Business rubber stamps 
There are three distinct types of rubber stamps: traditional, where the pad is in a separate container from the stamp; Self-inking stamps, which have a self-contained die that rests against the pad until the die is flipped 180 degrees to make an imprint; and pre-inked stamps, where the die itself is actually impregnated with the ink.

Rubber stamps for business commonly show an address, corporate logo and business registration number. Some stamps also have movable parts that allow the user to adjust the date or the wording of the stamp. They are used to date incoming mail, as well as to denote special handling for documents. In some countries it is common practice for formal documents such as contracts to be rubber-stamped over the signature as additional evidence of authenticity. The objective is to authenticate the contracts, prevent forging, and increases efficiency as company executives do not have to separately sign individual company documents.

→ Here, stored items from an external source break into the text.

-- pv_equiv track=rewrite | github.com/pravhub/Coding-Interviews | lc2610.py | findMatrix_lookups
-- ===== SOURCE A (Python) =====
-- from typing import List
--
-- def findMatrix_lookups(nums: List[int]) -> List[List[int]]:
--     ans = [[]]
--     for i in nums:
--         added = False
--         for l in ans:
--             if i not in l:
--                 l.append(i)
--                 added = True
--                 break
--         if not added:
--             ans.append([i])
--
--     return ans
-- ===== SOURCE B (Python) =====
-- from typing import List
--
-- def findMatrix_lookups(nums: List[int]) -> List[List[int]]:
--     occ = {}
--     rows = []
--     for i in nums:
--         k = occ.get(i, 0)
--         if k == len(rows):
--             rows.append([])
--         rows[k].append(i)
--         occ[i] = k + 1
--     return rows
-- ===== Notes on version B (the rewrite author's own statement) =====
-- stated objective: faster
-- what changed: Replaces A's scan over all existing rows for each element by a single pass keeping an occurrence-count dict: the k-th occurrence of a value goes directly into row k.
-- intended difference: On the empty input list A returns [[]] (its seeded empty row is never removed) while B returns [], which is the intended matrix with no rows of a distinct-rows decomposition of no elements. — e.g. on findMatrix_lookups([]): A returns [[]], B returns []
import Mathlib
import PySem

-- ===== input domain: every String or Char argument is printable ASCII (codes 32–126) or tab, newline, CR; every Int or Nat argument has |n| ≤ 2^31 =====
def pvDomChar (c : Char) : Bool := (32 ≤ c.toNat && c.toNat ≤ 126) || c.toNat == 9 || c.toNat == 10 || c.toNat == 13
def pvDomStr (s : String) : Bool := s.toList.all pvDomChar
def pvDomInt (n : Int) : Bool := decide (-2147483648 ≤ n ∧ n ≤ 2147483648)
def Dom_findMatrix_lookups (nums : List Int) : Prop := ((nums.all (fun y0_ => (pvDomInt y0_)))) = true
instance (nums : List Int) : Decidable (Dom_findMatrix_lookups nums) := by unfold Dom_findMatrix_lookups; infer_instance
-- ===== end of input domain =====

-- B replaces A's per-element scan over all rows by a single pass with an occurrence-count
-- dict (the k-th occurrence of a value goes into row k); objective: faster (asymptotic).
-- Note: A mutates nothing observable to the caller; equivalence is about the return value.

-- ===== PORT A =====
-- inner 'for l in ans' loop with break: first row not containing i gets i appended;
-- returns none when every row contains i ('added' stays False)
def pvFindRow (i : Int) : List (List Int) → Option (List (List Int))
  | [] => none
  | l :: rest =>
      if i ∈ l then (pvFindRow i rest).map (l :: ·)
      else some ((l ++ [i]) :: rest)

def pvStepA (ans : List (List Int)) (i : Int) : List (List Int) :=
  match pvFindRow i ans with
  | some a => a
  | none => ans ++ [[i]]

def findMatrix_lookups (nums : List Int) : List (List Int) :=
  nums.foldl pvStepA [[]]

-- ===== PORT B =====
-- rows[k].append(i) (k is always a valid index when called)
def pvAppendAt : List (List Int) → Nat → Int → List (List Int)
  | [], _, _ => []
  | l :: rest, 0, i => (l ++ [i]) :: rest
  | l :: rest, n+1, i => l :: pvAppendAt rest n i

def pvStepB (st : PySem.Dict Int Int × List (List Int)) (i : Int) :
    PySem.Dict Int Int × List (List Int) :=
  let k := st.1.getD i 0
  let rows := if k = (st.2.length : Int) then st.2 ++ [[]] else st.2
  (st.1.insert i (k + 1), pvAppendAt rows k.toNat i)

def findMatrix_lookups_alt (nums : List Int) : List (List Int) :=
  (nums.foldl pvStepB (PySem.Dict.empty, [])).2

-- ===== PRECONDITION & SPEC =====
-- On the empty input A returns [[]] (its seeded empty row is never removed) while B
-- returns [], the intended matrix with no rows for a decomposition of no elements.
def D_findMatrix_lookups (nums : List Int) : Prop := nums = []
instance (nums : List Int) : Decidable (D_findMatrix_lookups nums) := by
  unfold D_findMatrix_lookups; infer_instance

def Spec_findMatrix_lookups (nums : List Int) (out : List (List Int)) : Prop :=
  ¬ D_findMatrix_lookups nums → out = findMatrix_lookups_alt nums
instance (nums : List Int) (out : List (List Int)) : Decidable (Spec_findMatrix_lookups nums out) := by
  unfold Spec_findMatrix_lookups; infer_instance

def pvDiffWitness_findMatrix_lookups : List Int := []
def pvDiffWitnessOut_findMatrix_lookups : (List (List Int)) × (List (List Int)) := ([[]], [])

-- ===== CLAIM (what is proved, stated in full; the proofs are below) =====
def Claim_unchanged_findMatrix_lookups : Prop := ∀ (nums : List Int), Dom_findMatrix_lookups nums → Spec_findMatrix_lookups nums (findMatrix_lookups nums)
def Claim_changed_findMatrix_lookups : Prop := Dom_findMatrix_lookups (pvDiffWitness_findMatrix_lookups) ∧ D_findMatrix_lookups (pvDiffWitness_findMatrix_lookups) ∧ findMatrix_lookups (pvDiffWitness_findMatrix_lookups) = pvDiffWitnessOut_findMatrix_lookups.1 ∧ findMatrix_lookups_alt (pvDiffWitness_findMatrix_lookups) = pvDiffWitnessOut_findMatrix_lookups.2 ∧ pvDiffWitnessOut_findMatrix_lookups.1 ≠ pvDiffWitnessOut_findMatrix_lookups.2
def Claim_exact_findMatrix_lookups : Prop := ∀ (nums : List Int), Dom_findMatrix_lookups nums → D_findMatrix_lookups nums → findMatrix_lookups nums ≠ findMatrix_lookups_alt nums

-- ===== LEMMAS AND PROOFS =====

-- invariant of B's state: counts are nonnegative and 'v lies in row j iff j < count v'
def pvInv (occ : PySem.Dict Int Int) (rows : List (List Int)) : Prop :=
  (∀ v : Int, 0 ≤ occ.getD v 0) ∧
  (∀ (v : Int) (j : Nat), v ∈ rows.getD j [] ↔ (j : Int) < occ.getD v 0)

lemma pvFindRow_eq (i : Int) (rows : List (List Int)) (k : Nat)
    (h : ∀ j : Nat, i ∈ rows.getD j [] ↔ j < k) :
    pvFindRow i rows = if k < rows.length then some (pvAppendAt rows k i) else none := by
  induction rows generalizing k with
  | nil =>
      simp [pvFindRow]
  | cons l rest ih =>
      have h0 := h 0
      simp only [List.getD_cons_zero] at h0
      cases k with
      | zero =>
          have hni : i ∉ l := by simp at h0; exact h0
          rw [pvFindRow]
          simp [hni, pvAppendAt]
      | succ k' =>
          have hi : i ∈ l := h0.mpr (Nat.succ_pos _)
          have h' : ∀ j : Nat, i ∈ rest.getD j [] ↔ j < k' := by
            intro j
            have := h (j + 1)
            simpa [List.getD_cons_succ] using this
          rw [pvFindRow]
          simp only [hi, if_true, ih k' h']
          by_cases hk : k' < rest.length
          · simp [hk, pvAppendAt]
          · simp [hk]

lemma pvInv_le {occ : PySem.Dict Int Int} {rows : List (List Int)}
    (h : pvInv occ rows) (v : Int) : occ.getD v 0 ≤ (rows.length : Int) := by
  by_contra hc
  rw [not_le] at hc
  have := (h.2 v rows.length).mpr hc
  rw [List.getD_eq_default] at this
  · simp at this
  · omega

lemma pvAppendAt_getD (i : Int) (rows : List (List Int)) (k j : Nat)
    (hk : k < rows.length) :
    (pvAppendAt rows k i).getD j [] =
      if j = k then rows.getD j [] ++ [i] else rows.getD j [] := by
  induction rows generalizing k j with
  | nil => simp at hk
  | cons l rest ih =>
      cases k with
      | zero =>
          cases j with
          | zero => simp [pvAppendAt, List.getD]
          | succ j' => simp [pvAppendAt, List.getD]
      | succ k' =>
          cases j with
          | zero => simp [pvAppendAt, List.getD]
          | succ j' =>
              have hk' : k' < rest.length := by simpa using hk
              simpa [pvAppendAt, List.getD_cons_succ] using ih k' j' hk'

lemma getD_append_empty (rows : List (List Int)) (j : Nat) (v : Int) :
    v ∈ (rows ++ [([] : List Int)]).getD j [] ↔ v ∈ rows.getD j [] := by
  by_cases hj : j < rows.length
  · rw [List.getD_append _ _ _ _ hj]
  · by_cases hj' : j = rows.length
    · subst hj'
      rw [List.getD_eq_default _ _ (le_refl _),
          List.getD_eq_getElem?_getD, List.getElem?_append_right (le_refl _)]
      simp
    · rw [List.getD_eq_default _ _ (by simp; omega),
          List.getD_eq_default _ _ (by omega)]

lemma pvAppendAt_append (rows : List (List Int)) (x : List Int) (i : Int) :
    pvAppendAt (rows ++ [x]) rows.length i = rows ++ [x ++ [i]] := by
  induction rows with
  | nil => simp [pvAppendAt]
  | cons l rest ih => simp [pvAppendAt, ih]

lemma pvStep_eq {occ : PySem.Dict Int Int} {rows : List (List Int)}
    (h : pvInv occ rows) (i : Int) :
    pvStepA rows i = (pvStepB (occ, rows) i).2 := by
  have hnn : 0 ≤ occ.getD i 0 := h.1 i
  have hle : occ.getD i 0 ≤ (rows.length : Int) := pvInv_le h i
  have hmem : ∀ j : Nat, i ∈ rows.getD j [] ↔ j < (occ.getD i 0).toNat := by
    intro j
    rw [h.2 i j]
    omega
  have hfr := pvFindRow_eq i rows (occ.getD i 0).toNat hmem
  by_cases hk : (occ.getD i 0).toNat < rows.length
  · have hne : ¬ occ.getD i 0 = (rows.length : Int) := by omega
    simp [pvStepA, pvStepB, hfr, hk, hne]
  · have hkeq : occ.getD i 0 = (rows.length : Int) := by omega
    have hkn : (occ.getD i 0).toNat = rows.length := by omega
    have h1 : pvStepA rows i = rows ++ [[i]] := by
      simp [pvStepA, hfr, hk]
    have h2 : (pvStepB (occ, rows) i).2 = pvAppendAt (rows ++ [[]]) rows.length i := by
      simp [pvStepB, hkeq, Int.toNat_natCast]
    rw [h1, h2, pvAppendAt_append]
    simp

lemma pvInv_step {occ : PySem.Dict Int Int} {rows : List (List Int)}
    (h : pvInv occ rows) (i : Int) :
    pvInv (pvStepB (occ, rows) i).1 (pvStepB (occ, rows) i).2 := by
  have hnn : 0 ≤ occ.getD i 0 := h.1 i
  have hle : occ.getD i 0 ≤ (rows.length : Int) := pvInv_le h i
  obtain ⟨rows', hr⟩ : ∃ r, (if occ.getD i 0 = (rows.length : Int) then rows ++ [[]] else rows) = r :=
    ⟨_, rfl⟩
  have hlt : (occ.getD i 0).toNat < rows'.length := by
    by_cases hkeq : occ.getD i 0 = (rows.length : Int)
    · simp only [hkeq, if_true] at hr; subst hr
      simp only [List.length_append, List.length_cons, List.length_nil]; omega
    · simp only [hkeq, if_false] at hr; subst hr; omega
  have hsame : ∀ (v : Int) (j : Nat), v ∈ rows'.getD j [] ↔ v ∈ rows.getD j [] := by
    by_cases hkeq : occ.getD i 0 = (rows.length : Int)
    · simp only [hkeq, if_true] at hr; subst hr
      exact fun v j => getD_append_empty rows j v
    · simp only [hkeq, if_false] at hr; subst hr
      exact fun v j => Iff.rfl
  have hB1 : (pvStepB (occ, rows) i).1 = occ.insert i (occ.getD i 0 + 1) := rfl
  have hB2 : (pvStepB (occ, rows) i).2 = pvAppendAt rows' (occ.getD i 0).toNat i := by
    simp only [pvStepB, hr]
  constructor
  · intro v
    rw [hB1, PySem.Dict.getD_insert]
    split_ifs with hv
    · omega
    · exact h.1 v
  · intro v j
    rw [hB2, hB1, pvAppendAt_getD i rows' _ j hlt, PySem.Dict.getD_insert]
    split_ifs with hj hv hv
    · -- j = count i, v = i
      subst hj; subst hv
      rw [List.mem_append, hsame, h.2]
      simp only [List.mem_singleton]
      constructor
      · intro _; omega
      · intro _; exact Or.inr trivial
    · -- j = count i, v ≠ i
      subst hj
      rw [List.mem_append, hsame, h.2]
      simp only [List.mem_singleton]
      constructor
      · rintro (h1 | h1)
        · exact h1
        · exact absurd h1 hv
      · exact fun h1 => Or.inl h1
    · -- j ≠ count i, v = i
      subst hv
      rw [hsame, h.2]
      omega
    · rw [hsame, h.2]

lemma pvFold_eq (nums : List Int) :
    ∀ (occ : PySem.Dict Int Int) (rows : List (List Int)), pvInv occ rows →
      nums.foldl pvStepA rows = (nums.foldl pvStepB (occ, rows)).2 := by
  induction nums with
  | nil => intro occ rows _; rfl
  | cons i rest ih =>
      intro occ rows h
      simp only [List.foldl_cons]
      rw [pvStep_eq h i]
      have h' := pvInv_step h i
      have := ih (pvStepB (occ, rows) i).1 (pvStepB (occ, rows) i).2 h'
      simpa using this

lemma pvInv_init (i : Int) : pvInv (PySem.Dict.empty.insert i 1) [[i]] := by
  constructor
  · intro v
    rw [PySem.Dict.getD_insert]
    split_ifs <;> simp [PySem.Dict.getD_empty]
  · intro v j
    rw [PySem.Dict.getD_insert]
    cases j with
    | zero =>
        simp only [List.getD_cons_zero, List.mem_singleton]
        split_ifs with hv
        · subst hv; simp
        · simp [hv, PySem.Dict.getD_empty]
    | succ j' =>
        rw [List.getD_cons_succ, List.getD_eq_default]
        · split_ifs with hv
          · simp
          · simp [PySem.Dict.getD_empty]; omega
        · simp

-- ===== VERDICT (by name: the statement is the Claim_ definition above) =====
theorem findMatrix_lookups_spec : Claim_unchanged_findMatrix_lookups := by
  intro nums _ hD
  unfold D_findMatrix_lookups at hD
  match nums, hD with
  | i :: rest, _ =>
      show (i :: rest).foldl pvStepA [[]] = ((i :: rest).foldl pvStepB (PySem.Dict.empty, [])).2
      simp only [List.foldl_cons]
      have hA : pvStepA [[]] i = [[i]] := by simp [pvStepA, pvFindRow]
      have hB : pvStepB (PySem.Dict.empty, []) i = (PySem.Dict.empty.insert i 1, [[i]]) := by
        simp [pvStepB, PySem.Dict.getD_empty, pvAppendAt]
      rw [hA, hB]
      exact pvFold_eq rest _ _ (pvInv_init i)

theorem findMatrix_lookups_changed : Claim_changed_findMatrix_lookups := by
  unfold Claim_changed_findMatrix_lookups; decide

theorem findMatrix_lookups_tight : Claim_exact_findMatrix_lookups := by
  intro nums _ hD
  unfold D_findMatrix_lookups at hD
  subst hD
  decide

Business stamps are generally available from stationers or direct from the manufacturer. Popular stamps include address stamps, standard word stamps such as received or payment due, and dater stamps. These stamps make up almost 30% sold annually.

Other applications 

Rubber stamps are not exclusively used in the business world. Applications range from education to animals to the food and drinks industry. A few are listed below but there are many more outside of this list:

 Education stamps
 Dietary requirements on food packaging
 Stamping food, e.g. meats (with food grade ink, e.g. Noris 111 meat marking ink)
 Loyalty stamps
 Arts and crafts, e.g. stamping impressions into soaps and clay
 Textiles
 Animal marking, e.g. pigeons before racing

Automated rubber stamps 
Document marking can be done from within the user's word processor.  This can be done manually by creating the "stamps" to appear on the documents in automated document marking software for Microsoft Word.  This allows each page to be stamped as it is printed with the user selected stamps created electronically.

As an art form

Other materials besides rubber may be used to produce a stamp. Woodcut and linocut, the carving of linoleum, are art forms based on the same principles. Linoleum is much harder than rubber and thus requires special tools. Woodcut is mostly used by professional artists, requiring much talent and patience. Rubber carving material can be purchased, but is marketed as a child's toy and not widely used. Additionally, photopolymer stamps are growing in popularity. They are most often produced in a set of coordinated images using a clear polymer material on an acetate carrier sheet for storage and packaging. The stamps are peeled from the carrier sheet and applied to a clear acrylic handle. This allows the stamper to view the image through the handle and effect precise placement of the image where desired. Photopolymer stamps are generally produced in the United States for sale domestically and internationally. Similar clear stamps made of silicone are produced by U.S. companies in China. Silicone stamps have many of the same properties of the photopolymer stamps. The production of clear stamps makes storage of a large collection of images easier, since they are all used with just one set of various sized handles. They are also often very economical being produced in sets of several images which work together to form a cohesive look.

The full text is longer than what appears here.